Romayne and Stella passed through the card-room and the chess-room, turned into a corridor, and entered the conservatory.
For the first time the place was a solitude. The air of a newly-invented dance, faintly audible through the open windows of the ballroom above, had proved an irresistible temptation. Those who knew the dance were eager to exhibit themselves. Those who had only heard of it were equally anxious to look on and learn. Even toward the latter end of the nineteenth century the youths and maidens of Society can still be in earnest—when the object in view is a new dance.
What would Major Hynd have said if he had seen Romayne turn into one of the recesses of the conservatory, in which there was a seat which just held two? But the Major had forgotten his years and his family, and he too was one of the spectators in the ballroom.
“I wonder,” said Stella, “whether you know how I feel those kind words of yours when you spoke of my mother. Shall I tell you?”

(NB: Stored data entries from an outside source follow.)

-- pv_equiv track=rewrite | github.com/xu1718191411/AT_CODE_BEGINNER_SELECTION | CONTEXT_176/c.py | calculate
-- ===== SOURCE A (Python) =====
-- def calculate(n, arr):
--     currentHeight = arr[0]
--     result = 0
--     for i in range(1,n):
--         if arr[i] < currentHeight:
--             result += (currentHeight - arr[i])
--         else:
--             currentHeight = arr[i]
--
--     return result
-- ===== SOURCE B (Python) =====
-- def calculate(n, arr):
--     # Different algorithm: find the positions that are prefix records (at least as
--     # large as everything before them) by direct comparison -- no running maximum is
--     # maintained anywhere -- then sum the deficits segment by segment: every index
--     # between one record and the next is dominated by the earlier record's height.
--     records = [i for i in range(n) if all(arr[j] <= arr[i] for j in range(i))]
--     records.append(n)
--     total = 0
--     for l, r in zip(records, records[1:]):
--         for i in range(l, r):
--             total += arr[l] - arr[i]
--     return total
-- ===== Notes on version B (the rewrite author's own statement) =====
-- stated objective: alternative
-- what changed: Replaced the fused running-max accumulator loop by a record/segment algorithm: first find the prefix-record positions by direct pairwise comparison (no running maximum anywhere), then sum the deficits of each segment against its leading record.
import Mathlib
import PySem

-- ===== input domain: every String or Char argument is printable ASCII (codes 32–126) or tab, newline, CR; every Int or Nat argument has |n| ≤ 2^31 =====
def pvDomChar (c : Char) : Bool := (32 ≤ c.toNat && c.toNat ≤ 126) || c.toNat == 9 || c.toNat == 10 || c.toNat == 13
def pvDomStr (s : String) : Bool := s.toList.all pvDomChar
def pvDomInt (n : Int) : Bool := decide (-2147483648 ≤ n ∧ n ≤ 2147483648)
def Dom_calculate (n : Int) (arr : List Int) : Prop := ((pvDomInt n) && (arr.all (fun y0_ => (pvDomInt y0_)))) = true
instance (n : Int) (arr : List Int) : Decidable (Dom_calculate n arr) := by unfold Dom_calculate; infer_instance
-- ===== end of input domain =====

-- B replaces A's fused running-max loop by a record/segment algorithm (find prefix-record
-- positions by direct comparison, then sum deficits per segment); alternative, not faster.

-- ===== PORT A =====
-- literal port of A: currentHeight = arr[0]; result = 0; for i in range(1,n): …
def calculate (n : Int) (arr : List Int) : Int :=
  (((PySem.List.pyRange 1 n 1).foldl
      (fun (st : Int × Int) i =>
        let x := PySem.List.pyGetD arr i 0
        if x < st.1 then (st.1, st.2 + (st.1 - x)) else (x, st.2))
      (PySem.List.pyGetD arr 0 0, 0))).2

-- ===== PORT B =====
-- literal port of Source B: records = [i for i in range(n) if all(arr[j] <= arr[i] for j in range(i))];
-- records.append(n); then for l, r in zip(records, records[1:]): for i in range(l, r): total += arr[l] - arr[i]
def calculate_alt (n : Int) (arr : List Int) : Int :=
  let records :=
    ((PySem.List.pyRange 0 n 1).filter (fun i =>
      (PySem.List.pyRange 0 i 1).all (fun j =>
        decide (PySem.List.pyGetD arr j 0 ≤ PySem.List.pyGetD arr i 0)))) ++ [n]
  (records.zip (PySem.List.slice records (some 1) none)).foldl
    (fun total p =>
      (PySem.List.pyRange p.1 p.2 1).foldl
        (fun t i => t + (PySem.List.pyGetD arr p.1 0 - PySem.List.pyGetD arr i 0)) total)
    0

-- ===== PRECONDITION & SPEC =====
-- A raises IndexError when arr is empty (arr[0]) or when n exceeds len(arr); exactly those inputs are excluded.
def Pre_calculate (n : Int) (arr : List Int) : Prop := arr ≠ [] ∧ n ≤ (arr.length : Int)
instance (n : Int) (arr : List Int) : Decidable (Pre_calculate n arr) := by unfold Pre_calculate; infer_instance
def pvWitness_calculate : Int × List Int := (4, [3, 1, 4, 1])

def Spec_calculate (n : Int) (arr : List Int) (out : Int) : Prop := out = calculate_alt n arr
instance (n : Int) (arr : List Int) (out : Int) : Decidable (Spec_calculate n arr out) := by unfold Spec_calculate; infer_instance

-- ===== CLAIM (what is proved, stated in full; the proofs are below) =====
def Claim_equal_calculate : Prop := ∀ (n : Int) (arr : List Int), Dom_calculate n arr → Pre_calculate n arr → Spec_calculate n arr (calculate n arr)

-- ===== LEMMAS AND PROOFS =====

-- Nat-indexed views of the two programs (helpers for the proofs only)
def pvG (arr : List Int) (i : Nat) : Int := arr.getD i 0
def pvIsRec (arr : List Int) (i : Nat) : Bool := (List.range i).all (fun j => decide (pvG arr j ≤ pvG arr i))
def pvRecs (arr : List Int) (N : Nat) : List Nat := (List.range N).filter (pvIsRec arr)
def pvStep (arr : List Int) (st : Int × Int) (i : Nat) : Int × Int :=
  if pvG arr i < st.1 then (st.1, st.2 + (st.1 - pvG arr i)) else (pvG arr i, st.2)
def pvAA (arr : List Int) (N : Nat) : Int × Int := (List.range' 1 (N - 1)).foldl (pvStep arr) (pvG arr 0, 0)
def pvSeg (arr : List Int) (l r : Nat) : Int := ((List.range' l (r - l)).map (fun i => pvG arr l - pvG arr i)).sum
def pvChain (arr : List Int) : List Nat → Nat → Int
  | [], _ => 0
  | [l], e => pvSeg arr l e
  | l :: r :: rest, e => pvSeg arr l r + pvChain arr (r :: rest) e

def pvCastL (rs : List Nat) : List Int := rs.map (fun a : Nat => (a : Int))

lemma pvCastL_nil : pvCastL [] = [] := rfl
lemma pvCastL_cons (a : Nat) (t : List Nat) : pvCastL (a :: t) = ((a : Nat) : Int) :: pvCastL t := rfl

lemma pvSeg_self (arr : List Int) (l : Nat) : pvSeg arr l l = 0 := by
  simp [pvSeg]

lemma pvSeg_succ (arr : List Int) (l N : Nat) (h : l ≤ N) :
    pvSeg arr l (N + 1) = pvSeg arr l N + (pvG arr l - pvG arr N) := by
  unfold pvSeg
  have h1 : N + 1 - l = (N - l) + 1 := by omega
  rw [h1, List.range'_concat, List.map_append, List.sum_append]
  have h2 : l + (N - l) = N := by omega
  simp [h2]

lemma pvChain_snoc (arr : List Int) :
    ∀ (rs : List Nat) (m e : Nat), pvChain arr (rs ++ [m]) e = pvChain arr rs m + pvSeg arr m e := by
  intro rs
  induction rs with
  | nil => intro m e; simp [pvChain]
  | cons a t ih =>
    intro m e
    cases t with
    | nil => simp [pvChain]
    | cons b t' =>
      have := ih m e
      simp only [List.cons_append, pvChain] at this ⊢
      rw [this]; ring

lemma pvChain_last_succ (arr : List Int) :
    ∀ (rs' : List Nat) (L N : Nat), L ≤ N →
      pvChain arr (rs' ++ [L]) (N + 1) = pvChain arr (rs' ++ [L]) N + (pvG arr L - pvG arr N) := by
  intro rs'
  induction rs' with
  | nil => intro L N h; simp [pvChain, pvSeg_succ arr L N h]
  | cons a t ih =>
    intro L N h
    cases t with
    | nil =>
      simp only [List.cons_append, List.nil_append, pvChain]
      rw [pvSeg_succ arr L N h]; ring
    | cons b t' =>
      have := ih L N h
      simp only [List.cons_append, pvChain] at this ⊢
      rw [this]; ring

-- the main invariant: the record list of the first N indices is nonempty, its last element
-- carries A's running maximum, and the segment-chain sum equals A's accumulator
lemma pvMain (arr : List Int) : ∀ N : Nat, 1 ≤ N →
    ∃ rs' L, pvRecs arr N = rs' ++ [L] ∧ L < N ∧
      pvG arr L = (pvAA arr N).1 ∧
      pvChain arr (pvRecs arr N) N = (pvAA arr N).2 ∧
      (∀ j, j < N → pvG arr j ≤ (pvAA arr N).1) := by
  intro N
  induction N with
  | zero => intro h; omega
  | succ N ih =>
    intro _
    by_cases hN : N = 0
    · subst hN
      refine ⟨[], 0, ?_, by omega, ?_, ?_, ?_⟩
      · simp [pvRecs, pvIsRec]
      · simp [pvAA]
      · simp [pvRecs, pvIsRec, pvChain, pvAA, pvSeg]
      · intro j hj; interval_cases j; simp [pvAA]
    · obtain ⟨rs', L, hrecs, hL, hg, hchain, hmax⟩ := ih (by omega)
      have hAA : pvAA arr (N + 1) = pvStep arr (pvAA arr N) N := by
        unfold pvAA
        have h1 : N + 1 - 1 = (N - 1) + 1 := by omega
        rw [h1, List.range'_concat, List.foldl_append]
        have h2 : 1 + (N - 1) = N := by omega
        simp [h2]
      have hrecs1 : pvRecs arr (N + 1) = pvRecs arr N ++ (if pvIsRec arr N then [N] else []) := by
        unfold pvRecs
        rw [List.range_succ, List.filter_append]
        congr 1
        cases h : pvIsRec arr N <;> simp [List.filter, h]
      by_cases hrec : pvIsRec arr N = true
      · -- N is a new record: A takes the else branch (arr[N] >= current max)
        have hle : ∀ j, j < N → pvG arr j ≤ pvG arr N := by
          intro j hj
          have := (List.all_eq_true.mp hrec) j (List.mem_range.mpr hj)
          exact of_decide_eq_true this
        have hnotlt : ¬ pvG arr N < (pvAA arr N).1 := by
          have := hle L hL
          rw [hg] at this; omega
        have hstep : pvAA arr (N + 1) = (pvG arr N, (pvAA arr N).2) := by
          rw [hAA]; unfold pvStep; rw [if_neg hnotlt]
        refine ⟨rs' ++ [L], N, ?_, by omega, by rw [hstep], ?_, ?_⟩
        · rw [hrecs1, hrec, hrecs]; simp
        · rw [hrecs1, hrec, if_pos rfl, pvChain_snoc, hchain, hstep, pvSeg_succ arr N N le_rfl,
            pvSeg_self]
          ring
        · intro j hj
          rw [hstep]
          rcases Nat.lt_succ_iff_lt_or_eq.mp hj with h | h
          · exact hle j h
          · subst h; exact le_rfl
      · -- N is not a record: some earlier element exceeds it, A takes the deficit branch
        have hex : ∃ j, j < N ∧ pvG arr N < pvG arr j := by
          have hrec' : ¬ ∀ j ∈ List.range N, decide (pvG arr j ≤ pvG arr N) = true := by
            simpa [pvIsRec, List.all_eq_true] using hrec
          rcases not_forall.mp hrec' with ⟨j, hj⟩
          rcases Classical.not_imp.mp hj with ⟨hmem, hd⟩
          refine ⟨j, List.mem_range.mp hmem, ?_⟩
          have : ¬ pvG arr j ≤ pvG arr N := by simpa using hd
          omega
        obtain ⟨j, hjN, hjgt⟩ := hex
        have hlt : pvG arr N < (pvAA arr N).1 := lt_of_lt_of_le hjgt (hmax j hjN)
        have hstep : pvAA arr (N + 1) = ((pvAA arr N).1, (pvAA arr N).2 + ((pvAA arr N).1 - pvG arr N)) := by
          rw [hAA]; unfold pvStep; rw [if_pos hlt]
        have hrecF : pvIsRec arr N = false := by simpa using hrec
        have hrecs2 : pvRecs arr (N + 1) = rs' ++ [L] := by
          rw [hrecs1, hrecF]; simp [hrecs]
        refine ⟨rs', L, hrecs2, by omega, by rw [hstep, ← hg], ?_, ?_⟩
        · rw [hrecs2, pvChain_last_succ arr rs' L N (by omega), ← hrecs, hchain, hstep, hg]
        · intro j' hj'
          rw [hstep]
          rcases Nat.lt_succ_iff_lt_or_eq.mp hj' with h | h
          · exact hmax j' h
          · subst h; omega

-- A's port equals the Nat-indexed accumulator view
lemma calcA_eq (arr : List Int) (n : Int) (h1 : 1 ≤ n) :
    calculate n arr = (pvAA arr n.toNat).2 := by
  unfold calculate pvAA
  rw [PySem.List.pyRange_one, List.foldl_map]
  have hr : List.range' 1 (n.toNat - 1) = (List.range (n.toNat - 1)).map (fun k => 1 + k) := by
    rw [List.range'_eq_map_range]
  rw [hr, List.foldl_map]
  have hm : (n - 1).toNat = n.toNat - 1 := by omega
  rw [hm]
  have hfun : (fun (st : Int × Int) (k : Nat) =>
      let x := PySem.List.pyGetD arr (1 + (k : Int)) 0
      if x < st.1 then (st.1, st.2 + (st.1 - x)) else (x, st.2))
      = (fun (st : Int × Int) (k : Nat) => pvStep arr st (1 + k)) := by
    funext st k
    have hc : (1 : Int) + (k : Int) = ((1 + k : Nat) : Int) := by push_cast; ring
    simp only [hc, PySem.List.pyGetD_natCast, pvStep, pvG]
  rw [hfun]
  congr 1
  simp [PySem.List.pyGetD_zero, pvG]

-- the inner 'for i in range(l, r)' loop of B sums one segment
lemma innerB_eq (arr : List Int) (l r : Nat) (t : Int) :
    (PySem.List.pyRange (l : Int) (r : Int) 1).foldl
      (fun t i => t + (PySem.List.pyGetD arr (l : Int) 0 - PySem.List.pyGetD arr i 0)) t
      = t + pvSeg arr l r := by
  rw [PySem.List.pyRange_one, List.foldl_map]
  have hm : ((r : Int) - (l : Int)).toNat = r - l := by omega
  rw [hm]
  have hfun : (fun (t : Int) (k : Nat) =>
      t + (PySem.List.pyGetD arr (l : Int) 0 - PySem.List.pyGetD arr ((l : Int) + (k : Int)) 0))
      = (fun (t : Int) (k : Nat) => t + (pvG arr l - pvG arr (l + k))) := by
    funext t k
    have hc : (l : Int) + (k : Int) = ((l + k : Nat) : Int) := by push_cast; ring
    simp only [hc, PySem.List.pyGetD_natCast, pvG]
  rw [hfun, PySem.List.foldl_add]
  unfold pvSeg
  rw [List.range'_eq_map_range, List.map_map]
  rfl

-- the zip-of-consecutive-pairs fold of B computes the segment chain
lemma zipFoldB_eq (arr : List Int) :
    ∀ (rs : List Nat) (e : Nat) (t : Int),
      (((pvCastL rs ++ [((e : Nat) : Int)]).zip
          ((pvCastL rs ++ [((e : Nat) : Int)]).tail)).foldl
        (fun total (p : Int × Int) =>
          (PySem.List.pyRange p.1 p.2 1).foldl
            (fun t i => t + (PySem.List.pyGetD arr p.1 0 - PySem.List.pyGetD arr i 0)) total) t)
      = t + pvChain arr rs e := by
  intro rs
  induction rs with
  | nil => intro e t; simp [pvCastL_nil, pvChain]
  | cons a t' ih =>
    intro e t
    cases t' with
    | nil =>
      simp only [pvCastL_cons, pvCastL_nil, List.nil_append, List.cons_append, List.tail_cons,
        List.zip_cons_cons, List.zip_nil_right, List.foldl_cons, List.foldl_nil, pvChain]
      exact innerB_eq arr a e t
    | cons b t'' =>
      simp only [pvCastL_cons, List.cons_append, List.tail_cons, List.zip_cons_cons,
        List.foldl_cons]
      have := ih e (t + pvSeg arr a b)
      simp only [pvCastL_cons, List.cons_append, List.tail_cons] at this
      rw [innerB_eq arr a b t, this]
      have hch : pvChain arr (a :: b :: t'') e = pvSeg arr a b + pvChain arr (b :: t'') e := rfl
      rw [hch]; ring

-- B's record comprehension equals the Nat-indexed record list
lemma predB_eq (arr : List Int) (k : Nat) :
    ((PySem.List.pyRange 0 (k : Int) 1).all (fun j =>
        decide (PySem.List.pyGetD arr j 0 ≤ PySem.List.pyGetD arr (k : Int) 0)))
      = pvIsRec arr k := by
  unfold pvIsRec
  rw [PySem.List.pyRange_one, List.all_map]
  simp only [sub_zero, Int.toNat_natCast]
  congr 1
  funext j
  simp [Function.comp, PySem.List.pyGetD_natCast, pvG]

-- B's record comprehension equals the Nat-indexed record list
lemma recordsB_eq (arr : List Int) (n : Int) (h0 : 0 ≤ n) :
    (PySem.List.pyRange 0 n 1).filter (fun i =>
        (PySem.List.pyRange 0 i 1).all (fun j =>
          decide (PySem.List.pyGetD arr j 0 ≤ PySem.List.pyGetD arr i 0)))
      = pvCastL (pvRecs arr n.toNat) := by
  rw [PySem.List.pyRange_one]
  have h00 : (fun k : Nat => (0 : Int) + (k : Int)) = (fun k : Nat => ((k : Nat) : Int)) := by
    funext k; ring
  rw [h00, List.filter_map]
  have hm : (n - 0).toNat = n.toNat := by omega
  rw [hm]
  unfold pvRecs pvCastL
  refine congrArg (List.map _) (List.filter_congr ?_)
  intro k _
  simp only [Function.comp]
  exact predB_eq arr k

-- ===== VERDICT (by name: the statement is the Claim_ definition above) =====
theorem calculate_spec : Claim_equal_calculate := by
  intro n arr _ hpre
  obtain ⟨hne, hlen⟩ := hpre
  unfold Spec_calculate
  by_cases hn : n ≤ 0
  · unfold calculate calculate_alt
    rw [PySem.List.pyRange_one_eq_nil (by omega : n ≤ 1),
      PySem.List.pyRange_one_eq_nil hn]
    simp [PySem.List.slice_from_one]
  · have h1 : 1 ≤ n := by omega
    obtain ⟨rs', L, hrecs, hL, hg, hchain, hmax⟩ := pvMain arr n.toNat (by omega)
    rw [calcA_eq arr n h1]
    unfold calculate_alt
    simp only [PySem.List.slice_from_one, recordsB_eq arr n (by omega)]
    have hcast : (n : Int) = ((n.toNat : Nat) : Int) := by omega
    rw [hcast]
    simp only [Int.toNat_natCast]
    rw [zipFoldB_eq arr (pvRecs arr n.toNat) n.toNat 0, hchain]
    ring
-- folding the update over all rows adds every row's column contributions
theorem boardUpd_pvW (g : Int → Int) (bs : List (List String)) (cc : List Int)
    (h : ∀ row ∈ bs, row.length ≤ cc.length) :
    pvW g 0 (bs.foldl (fun cc row =>
        (PySem.List.enumerate row 0).foldl (fun cc ce =>
          if ce.2 = "O" then PySem.List.pySetD cc ce.1 (PySem.List.pyGetD cc ce.1 0 + 1) else cc) cc) cc)
    = pvW g 0 cc
      + (bs.map (fun row =>
          ((PySem.List.enumerate row 0).map (fun ce => if ce.2 = "O" then g ce.1 else 0)).sum)).sum := by
  induction bs generalizing cc with
  | nil => simp
  | cons b t ih =>
    simp only [List.foldl_cons, List.map_cons, List.sum_cons]
    have hb : (0 : Nat) + b.length ≤ cc.length := by
      simpa using h b (by simp)
    have h0 : ((0 : Nat) : Int) = (0 : Int) := by norm_num
    have hrow := rowUpd_pvW g b 0 cc hb
    rw [h0] at hrow
    have hlen := length_rowUpd (PySem.List.enumerate b 0) cc
    rw [ih _ (fun row hr => by rw [hlen]; exact h row (by simp [hr])), hrow]
    ring

-- the initial all-zero histogram weighs zero
theorem pvW_replicate (g : Int → Int) (s : Int) (n : Nat) :
    pvW g s (List.replicate n 0) = 0 := by
  induction n generalizing s with
  | zero => rfl
  | succ m ih => simp [pvW, List.replicate_succ, PySem.List.enumerate_cons]; simpa [pvW] using ih (s + 1)

-- every row is at most the computed width
theorem width_ge (bs : List (List String)) (w0 : Int) :
    ∀ row ∈ bs, PySem.List.len row ≤
      bs.foldl (fun w row => if PySem.List.len row > w then PySem.List.len row else w) w0 := by
  have hmono : ∀ (t : List (List String)) (a b' : Int), a ≤ b' →
      a ≤ t.foldl (fun w row => if PySem.List.len row > w then PySem.List.len row else w) b' := by
    intro t
    induction t with
    | nil => intro a b' hab; simpa using hab
    | cons c u ihu =>
      intro a b' hab
      simp only [List.foldl_cons]
      by_cases hc : PySem.List.len c > b'
      · rw [if_pos hc]; exact ihu _ _ (by omega)
      · rw [if_neg hc]; exact ihu _ _ hab
  induction bs generalizing w0 with
  | nil => simp
  | cons b t ih =>
    intro row hr
    rcases List.mem_cons.mp hr with hr | hr
    · subst hr
      simp only [List.foldl_cons]
      by_cases hb : PySem.List.len row > w0
      · rw [if_pos hb]; exact hmono _ _ _ le_rfl
      · rw [if_neg hb]; exact hmono _ _ _ (by omega)
    · simp only [List.foldl_cons]
      exact ih _ row hr

theorem width_nonneg (bs : List (List String)) (w0 : Int) (h0 : 0 ≤ w0) :
    0 ≤ bs.foldl (fun w row => if PySem.List.len row > w then PySem.List.len row else w) w0 := by
  induction bs generalizing w0 with
  | nil => simpa
  | cons b t ih =>
    simp only [List.foldl_cons]
    by_cases hb : PySem.List.len b > w0
    · rw [if_pos hb]; exact ih _ (by omega)
    · rw [if_neg hb]; exact ih _ h0

-- enumerate of a map, under a weighted sum
theorem enum_map_sum (h : List String → Int) (f : Int → Int) (xs : List (List String)) (s : Int) :
    ((PySem.List.enumerate (xs.map h) s).map (fun rk => rk.2 * f rk.1)).sum
    = ((PySem.List.enumerate xs s).map (fun rl => h rl.2 * f rl.1)).sum := by
  induction xs generalizing s with
  | nil => rfl
  | cons a t ih => simp [ih]

-- per-row peg sum splits into row part and column part
theorem perRow_split (pos : Int × Int) (r : Int) (l : List String) (j : Int) :
    (((PySem.List.enumerate l j).filterMap (fun ce =>
        if ce.2 = "O" then some (r, ce.1) else none)).map (pvContrib pos)).sum
    = (l.count "O" : Int) * PySem.Int.floordiv |pos.1 - r| 2
      + ((PySem.List.enumerate l j).map (fun ce =>
          if ce.2 = "O" then PySem.Int.floordiv |pos.2 - ce.1| 2 else 0)).sum := by
  induction l generalizing j with
  | nil => simp
  | cons e t ih =>
    rw [PySem.List.enumerate_cons]
    by_cases he : e = "O"
    · simp [he, ih, pvContrib]
      ring
    · simp [he, ih]

-- the full peg sum for one position equals the two histogram read-offs
theorem pegs_split (pos : Int × Int) (bs : List (List String)) (s : Int) :
    (((PySem.List.enumerate bs s).flatMap (fun rrow =>
        (PySem.List.enumerate rrow.2 0).filterMap (fun ce =>
          if ce.2 = "O" then some (rrow.1, ce.1) else none))).map (pvContrib pos)).sum
    = ((PySem.List.enumerate bs s).map (fun rl =>
          (rl.2.count "O" : Int) * PySem.Int.floordiv |pos.1 - rl.1| 2)).sum
      + (bs.map (fun row =>
          ((PySem.List.enumerate row 0).map (fun ce =>
            if ce.2 = "O" then PySem.Int.floordiv |pos.2 - ce.1| 2 else 0)).sum)).sum := by
  induction bs generalizing s with
  | nil => simp [PySem.List.enumerate]
  | cons b t ih =>
    rw [PySem.List.enumerate_cons, List.flatMap_cons, List.map_append, List.sum_append,
      perRow_split, ih (s + 1)]
    simp
    ring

She put her arm round his neck and kissed him. He was a man new to love, in the nobler sense of the word. The exquisite softness in the touch of her lips, the delicious fragrance of her breath, intoxicated him. Again and again he returned the kiss. She drew back; she recovered her self-possession with a suddenness and a certainty incomprehensible to a man. From the depths of tenderness she passed to the shallows of frivolity. In her own defense she was almost as superficial as her mother, in less than a moment.
“What would Mr. Penrose say if he saw you?” she whispered.
“Why do you speak of Penrose? Have you seen him to-night?”
“Yes—looking sadly out of his element, poor man. I did my best to set him at his ease—because I know you like him.”
“Dear Stella!”
“No, not again! I am speaking seriously now. Mr. Penrose looked at me with a strange kind of interest—I can’t describe it. Have you taken him into our confidence?”